** Entries provided follows **

-- pv_equiv track=rewrite | github.com/matt-lab/advent-of-code_python | 2023/02/solution.py | is_valid_game
-- ===== SOURCE A (Python) =====
-- def is_valid_game(subsets, max_cubes = {"red": 12, "green": 13, "blue": 14}):
--     """Check if game is valid."""
--     could_be_valid = True
--     for subset in subsets:
--         for cube in subset:
--             for colour in cube:
--                 if cube[colour] > max_cubes[colour]:
--                     could_be_valid = False
--                     break
--     return could_be_valid
-- ===== SOURCE B (Python) =====
-- def is_valid_game(subsets, max_cubes = {"red": 12, "green": 13, "blue": 14}):
--     """Check if game is valid."""
--     needed = {}
--     for subset in subsets:
--         for cube in subset:
--             for colour in cube:
--                 count = cube[colour]
--                 needed[colour] = max(needed.get(colour, count), count)
--     return all(count <= max_cubes[colour] for colour, count in needed.items())
-- ===== Notes on version B (the rewrite author's own statement) =====
-- stated objective: alternative
-- what changed: Replaces A's fused triple loop with break-flag by an aggregate-then-compare decomposition: first build a dict of the maximum count observed per colour, then check every aggregated maximum against max_cubes in a separate pass.
-- outside the precondition, e.g. on is_valid_game([[{'red': 100, 'x': 1}]], {'red': 12}): A returns False, B returns False
import Mathlib
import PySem

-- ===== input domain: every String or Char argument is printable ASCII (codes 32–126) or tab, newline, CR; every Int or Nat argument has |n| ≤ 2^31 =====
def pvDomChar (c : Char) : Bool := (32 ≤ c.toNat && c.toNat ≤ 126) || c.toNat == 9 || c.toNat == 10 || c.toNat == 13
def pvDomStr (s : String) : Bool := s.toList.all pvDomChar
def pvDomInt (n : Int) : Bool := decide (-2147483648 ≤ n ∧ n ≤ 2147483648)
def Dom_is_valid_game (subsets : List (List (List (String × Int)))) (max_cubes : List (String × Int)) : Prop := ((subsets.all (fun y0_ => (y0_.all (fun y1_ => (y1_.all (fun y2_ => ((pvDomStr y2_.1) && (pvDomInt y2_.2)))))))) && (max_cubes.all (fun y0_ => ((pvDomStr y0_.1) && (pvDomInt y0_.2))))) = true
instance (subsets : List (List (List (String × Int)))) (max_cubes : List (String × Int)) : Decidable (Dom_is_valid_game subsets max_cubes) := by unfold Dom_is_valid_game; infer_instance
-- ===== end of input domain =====

-- B replaces A's fused triple scan with an aggregate-then-compare shape: it first builds a
-- dict of the maximum count observed per colour, then compares those maxima to the limits
-- (objective: alternative decomposition; no speed claim).

-- ===== PORT A =====
-- Python dict lookup d[k] on an association list: first match; default 0 only reached outside Pre_.
def pvLook (d : List (String × Int)) (k : String) : Int := (List.lookup k d).getD 0

-- 'for colour in cube: if cube[colour] > max_cubes[colour]: could_be_valid = False; break'
def pvColourLoopA (cube max_cubes : List (String × Int)) : List (String × Int) → Bool → Bool
  | [], cv => cv
  | e :: rest, cv =>
    if pvLook cube e.1 > pvLook max_cubes e.1 then false
    else pvColourLoopA cube max_cubes rest cv

def is_valid_game (subsets : List (List (List (String × Int)))) (max_cubes : List (String × Int)) : Bool :=
  subsets.foldl (fun cv subset =>
    subset.foldl (fun cv cube =>
      pvColourLoopA cube max_cubes cube cv) cv) true

-- ===== PORT B =====
def is_valid_game_alt (subsets : List (List (List (String × Int)))) (max_cubes : List (String × Int)) : Bool :=
  let needed : PySem.Dict String Int :=
    subsets.foldl (fun d subset =>
      subset.foldl (fun d cube =>
        cube.foldl (fun d e =>
          let count := pvLook cube e.1
          d.insert e.1 (max (d.getD e.1 count) count)) d) d) PySem.Dict.empty
  needed.items.all (fun e => decide (e.2 ≤ pvLook max_cubes e.1))

-- ===== PRECONDITION & SPEC =====
-- Pre_ excludes inputs where some colour of some cube is missing from max_cubes: on those
-- Python A normally raises KeyError, and in the remaining corner (a break caused by an
-- earlier over-limit colour skips the missing key) whether either program raises or returns
-- False is an accident of scan order and short-circuiting, so the whole class is excluded.
def Pre_is_valid_game (subsets : List (List (List (String × Int)))) (max_cubes : List (String × Int)) : Prop :=
  ∀ subset ∈ subsets, ∀ cube ∈ subset, ∀ e ∈ cube, (List.lookup e.1 max_cubes).isSome = true
instance (subsets : List (List (List (String × Int)))) (max_cubes : List (String × Int)) : Decidable (Pre_is_valid_game subsets max_cubes) := by unfold Pre_is_valid_game; infer_instance
def pvWitness_is_valid_game : (List (List (List (String × Int)))) × (List (String × Int)) :=
  ([[[("red", 3), ("blue", 2)], [("red", 5)]], [[("blue", 1)]]], [("red", 12), ("blue", 14)])

def Spec_is_valid_game (subsets : List (List (List (String × Int)))) (max_cubes : List (String × Int)) (out : Bool) : Prop := out = is_valid_game_alt subsets max_cubes
instance (subsets : List (List (List (String × Int)))) (max_cubes : List (String × Int)) (out : Bool) : Decidable (Spec_is_valid_game subsets max_cubes out) := by unfold Spec_is_valid_game; infer_instance

-- ===== CLAIM (what is proved, stated in full; the proofs are below) =====
def Claim_equal_is_valid_game : Prop := ∀ (subsets : List (List (List (String × Int)))) (max_cubes : List (String × Int)), Dom_is_valid_game subsets max_cubes → Pre_is_valid_game subsets max_cubes → Spec_is_valid_game subsets max_cubes (is_valid_game subsets max_cubes)

-- ===== LEMMAS AND PROOFS =====

-- the common normal form: "every observed count is within its colour's limit"
def pvOccAll (subsets : List (List (List (String × Int)))) (max_cubes : List (String × Int)) : Bool :=
  subsets.all (fun subset => subset.all (fun cube =>
    cube.all (fun e => decide (pvLook cube e.1 ≤ pvLook max_cubes e.1))))

theorem pv_colourLoopA_eq (cube mc : List (String × Int)) :
    ∀ (l : List (String × Int)) (cv : Bool),
      pvColourLoopA cube mc l cv = (cv && l.all (fun e => decide (pvLook cube e.1 ≤ pvLook mc e.1))) := by
  intro l
  induction l with
  | nil => intro cv; simp [pvColourLoopA]
  | cons e rest ih =>
    intro cv
    by_cases h : pvLook cube e.1 > pvLook mc e.1
    · have hd : decide (pvLook cube e.1 ≤ pvLook mc e.1) = false := by simp; omega
      simp [pvColourLoopA, h, hd]
    · have hd : decide (pvLook cube e.1 ≤ pvLook mc e.1) = true := by simp; omega
      simp [pvColourLoopA, h, hd, ih]

theorem pv_foldl_and {α : Type} (step : Bool → α → Bool) (f : α → Bool)
    (h : ∀ cv x, step cv x = (cv && f x)) :
    ∀ (l : List α) (cv : Bool), l.foldl step cv = (cv && l.all f) := by
  intro l
  induction l with
  | nil => intro cv; simp
  | cons x xs ih => intro cv; simp [List.foldl, h, ih, Bool.and_assoc]

theorem pv_A_eq_occAll (subsets : List (List (List (String × Int)))) (mc : List (String × Int)) :
    is_valid_game subsets mc = pvOccAll subsets mc := by
  unfold is_valid_game pvOccAll
  have hin : ∀ (cv : Bool) (subset : List (List (String × Int))),
      subset.foldl (fun cv cube => pvColourLoopA cube mc cube cv) cv
        = (cv && subset.all (fun cube => cube.all (fun e => decide (pvLook cube e.1 ≤ pvLook mc e.1)))) :=
    fun cv subset => pv_foldl_and _ _ (fun cv cube => pv_colourLoopA_eq cube mc cube cv) subset cv
  rw [pv_foldl_and _ _ hin subsets true, Bool.true_and]

-- B side: all items of the aggregated dict are within the limits
def pvPB (mc : List (String × Int)) (e : String × Int) : Bool := decide (e.2 ≤ pvLook mc e.1)
def pvDAll (mc : List (String × Int)) (d : PySem.Dict String Int) : Bool := d.items.all (pvPB mc)

theorem pv_all_congr {α : Type} (l : List α) (f g : α → Bool) (h : ∀ x ∈ l, f x = g x) :
    l.all f = l.all g := by
  induction l with
  | nil => simp
  | cons x xs ih =>
    simp only [List.all_cons]
    rw [h x (by simp), ih (fun y hy => h y (by simp [hy]))]

theorem pv_all_update (ks : List String) (c : String) (f f' : String → Bool) (b : Bool)
    (hnd : ks.Nodup) (hmem : c ∈ ks)
    (hne : ∀ k ∈ ks, k ≠ c → f' k = f k) (hc : f' c = (f c && b)) :
    ks.all f' = (ks.all f && b) := by
  induction ks with
  | nil => simp at hmem
  | cons k ks ih =>
    rcases List.nodup_cons.mp hnd with ⟨hk, hnd'⟩
    simp only [List.all_cons]
    rcases List.mem_cons.mp hmem with rfl | hmemc
    · have hrest : ks.all f' = ks.all f := by
        apply pv_all_congr
        intro x hx
        exact hne x (by simp [hx]) (by rintro rfl; exact hk hx)
      rw [hc, hrest]
      cases f c <;> cases b <;> simp
    · have hkc : k ≠ c := by rintro rfl; exact hk hmemc
      rw [hne k (by simp) hkc,
        ih hnd' hmemc (fun x hx hxc => hne x (by simp [hx]) hxc), Bool.and_assoc]

theorem pv_dall_keys (mc : List (String × Int)) (d : PySem.Dict String Int) (hnd : d.keys.Nodup) :
    pvDAll mc d = d.keys.all (fun k => decide (d.getD k 0 ≤ pvLook mc k)) := by
  unfold pvDAll
  rw [PySem.Dict.items_eq_map_keys d hnd 0, List.all_map]
  rfl

theorem pv_step (mc : List (String × Int)) (d : PySem.Dict String Int) (c : String) (w : Int)
    (hnd : d.keys.Nodup) :
    pvDAll mc (d.insert c (max (d.getD c w) w)) = (pvDAll mc d && decide (w ≤ pvLook mc c)) := by
  by_cases hc : d.contains c = true
  · obtain ⟨u, hu⟩ := Option.isSome_iff_exists.mp (by rw [← PySem.Dict.contains_eq_isSome_get? d c]; exact hc)
    have h1 : d.getD c w = u := PySem.Dict.getD_of_get?_eq_some d w hu
    have h2 : d.getD c 0 = u := PySem.Dict.getD_of_get?_eq_some d 0 hu
    have hnd2 : (d.insert c (max (d.getD c w) w)).keys.Nodup := PySem.Dict.nodup_keys_insert _ _ _ hnd
    rw [pv_dall_keys mc _ hnd2, pv_dall_keys mc d hnd,
      PySem.Dict.keys_insert_of_contains d (max (d.getD c w) w) hc]
    apply pv_all_update _ c _ _ _ hnd ((PySem.Dict.contains_iff_mem_keys d c).mp hc)
    · intro k _ hk
      rw [PySem.Dict.getD_insert_of_ne d _ _ hk]
    · rw [PySem.Dict.getD_insert_self, h1, h2]
      simp
  · have hc' : d.contains c = false := by simpa using hc
    have h1 : d.getD c w = w := PySem.Dict.getD_of_not_contains d w hc'
    have hcm : c ∉ d.keys := fun h => hc ((PySem.Dict.contains_iff_mem_keys d c).mpr h)
    have hnd2 : (d.insert c (max (d.getD c w) w)).keys.Nodup := PySem.Dict.nodup_keys_insert _ _ _ hnd
    rw [pv_dall_keys mc _ hnd2, pv_dall_keys mc d hnd,
      PySem.Dict.keys_insert_of_not_contains d (max (d.getD c w) w) hc', List.all_append]
    have hrest :
        d.keys.all (fun k => decide ((d.insert c (max (d.getD c w) w)).getD k 0 ≤ pvLook mc k))
          = d.keys.all (fun k => decide (d.getD k 0 ≤ pvLook mc k)) := by
      apply pv_all_congr
      intro k hk
      rw [PySem.Dict.getD_insert_of_ne d _ _ (by rintro rfl; exact hcm hk)]
    rw [hrest]
    simp [PySem.Dict.getD_insert_self, h1]

theorem pv_foldIns (mc : List (String × Int)) (v : String × Int → Int) :
    ∀ (l : List (String × Int)) (d : PySem.Dict String Int), d.keys.Nodup →
      pvDAll mc (l.foldl (fun d e => d.insert e.1 (max (d.getD e.1 (v e)) (v e))) d)
        = (pvDAll mc d && l.all (fun e => decide (v e ≤ pvLook mc e.1))) := by
  intro l
  induction l with
  | nil => intro d _; simp
  | cons e rest ih =>
    intro d hnd
    have hnd2 : (d.insert e.1 (max (d.getD e.1 (v e)) (v e))).keys.Nodup :=
      PySem.Dict.nodup_keys_insert _ _ _ hnd
    simp only [List.foldl_cons, List.all_cons]
    rw [ih _ hnd2, pv_step mc d e.1 (v e) hnd, Bool.and_assoc]

theorem pv_nodup_cubeFold (cube : List (String × Int)) (d : PySem.Dict String Int)
    (hnd : d.keys.Nodup) :
    (cube.foldl (fun d e => d.insert e.1 (max (d.getD e.1 (pvLook cube e.1)) (pvLook cube e.1))) d).keys.Nodup :=
  PySem.Dict.nodup_keys_foldl_insert_key cube Prod.fst
    (fun d e => max (d.getD e.1 (pvLook cube e.1)) (pvLook cube e.1)) d hnd

theorem pv_foldCubes (mc : List (String × Int)) :
    ∀ (subset : List (List (String × Int))) (d : PySem.Dict String Int), d.keys.Nodup →
      pvDAll mc (subset.foldl (fun d cube =>
          cube.foldl (fun d e => d.insert e.1 (max (d.getD e.1 (pvLook cube e.1)) (pvLook cube e.1))) d) d)
        = (pvDAll mc d && subset.all (fun cube =>
            cube.all (fun e => decide (pvLook cube e.1 ≤ pvLook mc e.1)))) := by
  intro subset
  induction subset with
  | nil => intro d _; simp
  | cons cube rest ih =>
    intro d hnd
    simp only [List.foldl_cons, List.all_cons]
    rw [ih _ (pv_nodup_cubeFold cube d hnd),
      pv_foldIns mc (fun e => pvLook cube e.1) cube d hnd, Bool.and_assoc]

theorem pv_nodup_subsetFold (subset : List (List (String × Int))) (d : PySem.Dict String Int)
    (hnd : d.keys.Nodup) :
    (subset.foldl (fun d cube =>
        cube.foldl (fun d e => d.insert e.1 (max (d.getD e.1 (pvLook cube e.1)) (pvLook cube e.1))) d) d).keys.Nodup := by
  induction subset generalizing d with
  | nil => exact hnd
  | cons cube rest ih => exact ih _ (pv_nodup_cubeFold cube d hnd)

theorem pv_foldSubsets (mc : List (String × Int)) :
    ∀ (subsets : List (List (List (String × Int)))) (d : PySem.Dict String Int), d.keys.Nodup →
      pvDAll mc (subsets.foldl (fun d subset => subset.foldl (fun d cube =>
          cube.foldl (fun d e => d.insert e.1 (max (d.getD e.1 (pvLook cube e.1)) (pvLook cube e.1))) d) d) d)
        = (pvDAll mc d && subsets.all (fun subset => subset.all (fun cube =>
            cube.all (fun e => decide (pvLook cube e.1 ≤ pvLook mc e.1))))) := by
  intro subsets
  induction subsets with
  | nil => intro d _; simp
  | cons subset rest ih =>
    intro d hnd
    simp only [List.foldl_cons, List.all_cons]
    rw [ih _ (pv_nodup_subsetFold subset d hnd), pv_foldCubes mc subset d hnd, Bool.and_assoc]

theorem pv_B_eq_occAll (subsets : List (List (List (String × Int)))) (mc : List (String × Int)) :
    is_valid_game_alt subsets mc = pvOccAll subsets mc := by
  show pvDAll mc (subsets.foldl (fun d subset => subset.foldl (fun d cube =>
      cube.foldl (fun d e => d.insert e.1 (max (d.getD e.1 (pvLook cube e.1)) (pvLook cube e.1))) d) d) PySem.Dict.empty)
    = pvOccAll subsets mc
  rw [pv_foldSubsets mc subsets PySem.Dict.empty PySem.Dict.nodup_keys_empty]
  have h0 : pvDAll mc PySem.Dict.empty = true := rfl
  rw [h0, Bool.true_and]
  rfl

-- ===== VERDICT (by name: the statement is the Claim_ definition above) =====
theorem is_valid_game_spec : Claim_equal_is_valid_game := by
  intro subsets mc _ _
  unfold Spec_is_valid_game
  rw [pv_A_eq_occAll, pv_B_eq_occAll]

** End of Entries provided **

__Task description__: Repeat, character for character, the lines of the material above from the line with "h, ih, Bool.and_assoc]" through the line with "rw [h x (by".

__Exercise output__:
  | cons x xs ih => intro cv; simp [List.foldl, h, ih, Bool.and_assoc]

theorem pv_A_eq_occAll (subsets : List (List (List (String × Int)))) (mc : List (String × Int)) :
    is_valid_game subsets mc = pvOccAll subsets mc := by
  unfold is_valid_game pvOccAll
  have hin : ∀ (cv : Bool) (subset : List (List (String × Int))),
      subset.foldl (fun cv cube => pvColourLoopA cube mc cube cv) cv
        = (cv && subset.all (fun cube => cube.all (fun e => decide (pvLook cube e.1 ≤ pvLook mc e.1)))) :=
    fun cv subset => pv_foldl_and _ _ (fun cv cube => pv_colourLoopA_eq cube mc cube cv) subset cv
  rw [pv_foldl_and _ _ hin subsets true, Bool.true_and]

-- B side: all items of the aggregated dict are within the limits
def pvPB (mc : List (String × Int)) (e : String × Int) : Bool := decide (e.2 ≤ pvLook mc e.1)
def pvDAll (mc : List (String × Int)) (d : PySem.Dict String Int) : Bool := d.items.all (pvPB mc)

theorem pv_all_congr {α : Type} (l : List α) (f g : α → Bool) (h : ∀ x ∈ l, f x = g x) :
    l.all f = l.all g := by
  induction l with
  | nil => simp
  | cons x xs ih =>
    simp only [List.all_cons]
    rw [h x (by simp), ih (fun y hy => h y (by simp [hy]))]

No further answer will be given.